-- pv_equiv track=rewrite | github.com/Ant-man74/MMOpt-Gen | geneticAlgo/FECM.py | prefetchStartDatePostReassign
-- ===== SOURCE A (Python) =====
-- def prefetchStartDatePostReassign(Bi, alpha):
--
-- 	Ti = [1]
-- 	decalage = 0
--
-- 	for i in range(1, len(Bi)):
--
-- 		if Bi[i-1][0] != "minus":
-- 			Ti.insert(i,Ti[i-decalage-1] + alpha)
-- 		else:
-- 			decalage += 1
--
-- 	return Ti
-- ===== SOURCE B (Python) =====
-- def prefetchStartDatePostReassign(Bi, alpha):
--     k = sum(1 for row in Bi[:-1] if row[0] != "minus")
--     return [1 + j * alpha for j in range(k + 1)]
-- ===== Notes on version B (the rewrite author's own statement) =====
-- stated objective: simpler
-- what changed: B replaces the stateful loop (list.insert with a decalage-corrected index) by counting the non-'minus' rows among Bi[:-1] once and emitting the arithmetic sequence 1, 1+alpha, ..., 1+k*alpha directly.
import Mathlib
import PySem

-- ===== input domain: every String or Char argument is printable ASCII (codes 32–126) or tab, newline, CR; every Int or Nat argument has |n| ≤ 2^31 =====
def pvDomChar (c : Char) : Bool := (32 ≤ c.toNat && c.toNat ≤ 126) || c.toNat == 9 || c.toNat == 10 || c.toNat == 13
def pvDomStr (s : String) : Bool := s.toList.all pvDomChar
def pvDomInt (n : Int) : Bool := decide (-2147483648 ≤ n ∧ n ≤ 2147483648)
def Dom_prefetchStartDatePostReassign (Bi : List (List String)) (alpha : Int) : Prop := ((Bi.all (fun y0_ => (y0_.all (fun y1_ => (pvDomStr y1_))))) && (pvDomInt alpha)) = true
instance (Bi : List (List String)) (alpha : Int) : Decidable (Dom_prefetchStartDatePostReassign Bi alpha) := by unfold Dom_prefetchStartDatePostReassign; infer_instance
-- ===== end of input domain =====

-- B counts the non-"minus" rows once and emits the arithmetic sequence directly (simpler; same return value).

-- ===== PORT A =====
-- literal transliteration of A: the loop over range(1, len(Bi)) carries (Ti, decalage)
def prefetchStartDatePostReassign (Bi : List (List String)) (alpha : Int) : List Int :=
  let st := (PySem.List.pyRange 1 (Bi.length : Int) 1).foldl
    (fun (st : List Int × Int) (i : Int) =>
      if ((PySem.List.pyGet? ((PySem.List.pyGet? Bi (i - 1)).getD []) 0).getD "") ≠ "minus" then
        (PySem.List.insert st.1 i ((PySem.List.pyGet? st.1 (i - st.2 - 1)).getD 0 + alpha), st.2)
      else
        (st.1, st.2 + 1))
    ([1], 0)
  st.1

-- ===== PORT B =====
def prefetchStartDatePostReassign_alt (Bi : List (List String)) (alpha : Int) : List Int :=
  let k := (Bi.dropLast.filter (fun row => ((PySem.List.pyGet? row 0).getD "") ≠ "minus")).length
  (List.range (k + 1)).map (fun j : Nat => 1 + (j : Int) * alpha)

-- ===== PRECONDITION & SPEC =====
-- Pre_ excludes exactly the inputs where Python raises IndexError: an empty row among Bi[:-1]
-- (both A's Bi[i-1][0] and B's row[0] raise there).
def Pre_prefetchStartDatePostReassign (Bi : List (List String)) (alpha : Int) : Prop :=
  ∀ row ∈ Bi.dropLast, row ≠ []
instance (Bi : List (List String)) (alpha : Int) : Decidable (Pre_prefetchStartDatePostReassign Bi alpha) := by unfold Pre_prefetchStartDatePostReassign; infer_instance

def pvWitness_prefetchStartDatePostReassign : List (List String) × Int := ([["x"], ["minus"], ["y", "z"]], 2)

def Spec_prefetchStartDatePostReassign (Bi : List (List String)) (alpha : Int) (out : List Int) : Prop := out = prefetchStartDatePostReassign_alt Bi alpha
instance (Bi : List (List String)) (alpha : Int) (out : List Int) : Decidable (Spec_prefetchStartDatePostReassign Bi alpha out) := by unfold Spec_prefetchStartDatePostReassign; infer_instance

-- ===== CLAIM (what is proved, stated in full; the proofs are below) =====
def Claim_equal_prefetchStartDatePostReassign : Prop := ∀ (Bi : List (List String)) (alpha : Int), Dom_prefetchStartDatePostReassign Bi alpha → Pre_prefetchStartDatePostReassign Bi alpha → Spec_prefetchStartDatePostReassign Bi alpha (prefetchStartDatePostReassign Bi alpha)

-- ===== LEMMAS AND PROOFS =====

-- Python list.insert clamps: inserting at a position at or past the end appends.
theorem pv_insert_ge_length (xs : List Int) (i : Int) (v : Int) (h : (xs.length : Int) ≤ i) :
    PySem.List.insert xs i v = xs ++ [v] := by
  simp only [PySem.List.insert, PySem.List.sliceIndices]
  have h0 : ¬ i < 0 := by omega
  simp [h0, min_eq_right h]

-- the arithmetic sequence B emits
def pvSeq (alpha : Int) (k : Nat) : List Int :=
  (List.range (k + 1)).map (fun j : Nat => 1 + (j : Int) * alpha)

def pvPred (row : List String) : Bool :=
  ((PySem.List.pyGet? row 0).getD "") ≠ "minus"

theorem pvSeq_get_last (alpha : Int) (k : Nat) :
    PySem.List.pyGet? (pvSeq alpha k) (k : Int) = some (1 + (k : Int) * alpha) := by
  rw [PySem.List.pyGet?_natCast]
  unfold pvSeq
  rw [List.getElem?_map, List.getElem?_range (Nat.lt_succ_self k)]
  rfl

theorem pvSeq_succ (alpha : Int) (k : Nat) :
    pvSeq alpha (k + 1) = pvSeq alpha k ++ [1 + ((k : Int) + 1) * alpha] := by
  simp [pvSeq, List.range_succ]

theorem pv_loop_inv (Bi : List (List String)) (alpha : Int) :
    ∀ m : Nat, m ≤ Bi.length →
      ((PySem.List.pyRange 1 ((m : Int) + 1) 1).foldl
        (fun (st : List Int × Int) (i : Int) =>
          if ((PySem.List.pyGet? ((PySem.List.pyGet? Bi (i - 1)).getD []) 0).getD "") ≠ "minus" then
            (PySem.List.insert st.1 i ((PySem.List.pyGet? st.1 (i - st.2 - 1)).getD 0 + alpha), st.2)
          else
            (st.1, st.2 + 1))
        ([1], 0)) =
      (pvSeq alpha ((Bi.take m).countP pvPred), (m : Int) - ((Bi.take m).countP pvPred : Int)) := by
  intro m hm
  induction m with
  | zero =>
      simp [pvSeq]
  | succ m ih =>
      have hm' : m ≤ Bi.length := Nat.le_of_succ_le hm
      have hmlt : m < Bi.length := hm
      rw [show ((m + 1 : Nat) : Int) + 1 = (((m : Int) + 1) + 1) by push_cast; ring]
      rw [PySem.List.pyRange_one_succ_right (by omega)]
      rw [List.foldl_append]
      rw [ih hm']
      have htake : (Bi.take (m + 1)).countP pvPred =
          (Bi.take m).countP pvPred + (if pvPred Bi[m] then 1 else 0) := by
        rw [List.take_add_one, List.getElem?_eq_getElem hmlt]
        rw [List.countP_append]
        simp [List.countP_cons]
      set c : Nat := (Bi.take m).countP pvPred with hc
      have hcle : c ≤ m := le_trans (List.countP_le_length) (by simp [min_eq_left hm'])
      simp only [List.foldl_cons, List.foldl_nil]
      have hrow : PySem.List.pyGet? Bi (((m : Int) + 1) - 1) = some Bi[m] := by
        rw [show ((m : Int) + 1) - 1 = (m : Int) by ring, PySem.List.pyGet?_natCast]
        simp [hmlt]
      by_cases hp : pvPred Bi[m]
      · have hp' : ((PySem.List.pyGet? ((PySem.List.pyGet? Bi (((m : Int) + 1) - 1)).getD []) 0).getD "") ≠ "minus" := by
          rw [hrow]
          simpa [pvPred] using hp
        rw [if_pos hp']
        have hidx : ((m : Int) + 1) - ((m : Int) - (c : Int)) - 1 = (c : Int) := by ring
        rw [hidx, pvSeq_get_last]
        have hlen : ((pvSeq alpha c).length : Int) ≤ (m : Int) + 1 := by
          simp [pvSeq]
          omega
        rw [pv_insert_ge_length _ _ _ hlen]
        rw [htake, if_pos hp]
        simp only [Prod.mk.injEq]
        refine ⟨?_, ?_⟩
        · rw [pvSeq_succ]
          simp only [Option.getD_some, List.append_cancel_left_eq, List.cons.injEq, and_true]
          ring
        · push_cast
          ring
      · have hp' : ¬ ((PySem.List.pyGet? ((PySem.List.pyGet? Bi (((m : Int) + 1) - 1)).getD []) 0).getD "") ≠ "minus" := by
          rw [hrow]
          simpa [pvPred] using hp
        rw [if_neg hp']
        rw [htake, if_neg hp]
        simp only [Prod.mk.injEq]
        refine ⟨rfl, ?_⟩
        push_cast
        ring

-- ===== VERDICT (by name: the statement is the Claim_ definition above) =====
theorem prefetchStartDatePostReassign_spec : Claim_equal_prefetchStartDatePostReassign := by
  intro Bi alpha _hDom _hPre
  unfold Spec_prefetchStartDatePostReassign prefetchStartDatePostReassign prefetchStartDatePostReassign_alt
  cases hBi : Bi with
  | nil => simp [PySem.List.pyRange_one_eq_nil]
  | cons r rs =>
      have hlen : (r :: rs).length = rs.length + 1 := by simp
      have h := pv_loop_inv (r :: rs) alpha rs.length (by simp)
      rw [show ((( r :: rs).length : Int)) = ((rs.length : Int) + 1) by simp] at *
      rw [h]
      have hdrop : (r :: rs).dropLast = (r :: rs).take rs.length := by
        rw [List.dropLast_eq_take]
        simp
      rw [hdrop]
      have hfun : (fun row => decide ((PySem.List.pyGet? row 0).getD "" ≠ "minus")) = pvPred := rfl
      simp only [pvSeq, List.countP_eq_length_filter]
      rw [hfun]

## WHAT NEEDS TO BE DONE
Print only what lies in the material above starting at the line with "theorem pv_insert_ge_length (xs" and ending at the line with "theorem pvSeq_succ (alpha", every line exactly as given.

## OUTPUT
theorem pv_insert_ge_length (xs : List Int) (i : Int) (v : Int) (h : (xs.length : Int) ≤ i) :
    PySem.List.insert xs i v = xs ++ [v] := by
  simp only [PySem.List.insert, PySem.List.sliceIndices]
  have h0 : ¬ i < 0 := by omega
  simp [h0, min_eq_right h]

-- the arithmetic sequence B emits
def pvSeq (alpha : Int) (k : Nat) : List Int :=
  (List.range (k + 1)).map (fun j : Nat => 1 + (j : Int) * alpha)

def pvPred (row : List String) : Bool :=
  ((PySem.List.pyGet? row 0).getD "") ≠ "minus"

theorem pvSeq_get_last (alpha : Int) (k : Nat) :
    PySem.List.pyGet? (pvSeq alpha k) (k : Int) = some (1 + (k : Int) * alpha) := by
  rw [PySem.List.pyGet?_natCast]
  unfold pvSeq
  rw [List.getElem?_map, List.getElem?_range (Nat.lt_succ_self k)]
  rfl

theorem pvSeq_succ (alpha : Int) (k : Nat) :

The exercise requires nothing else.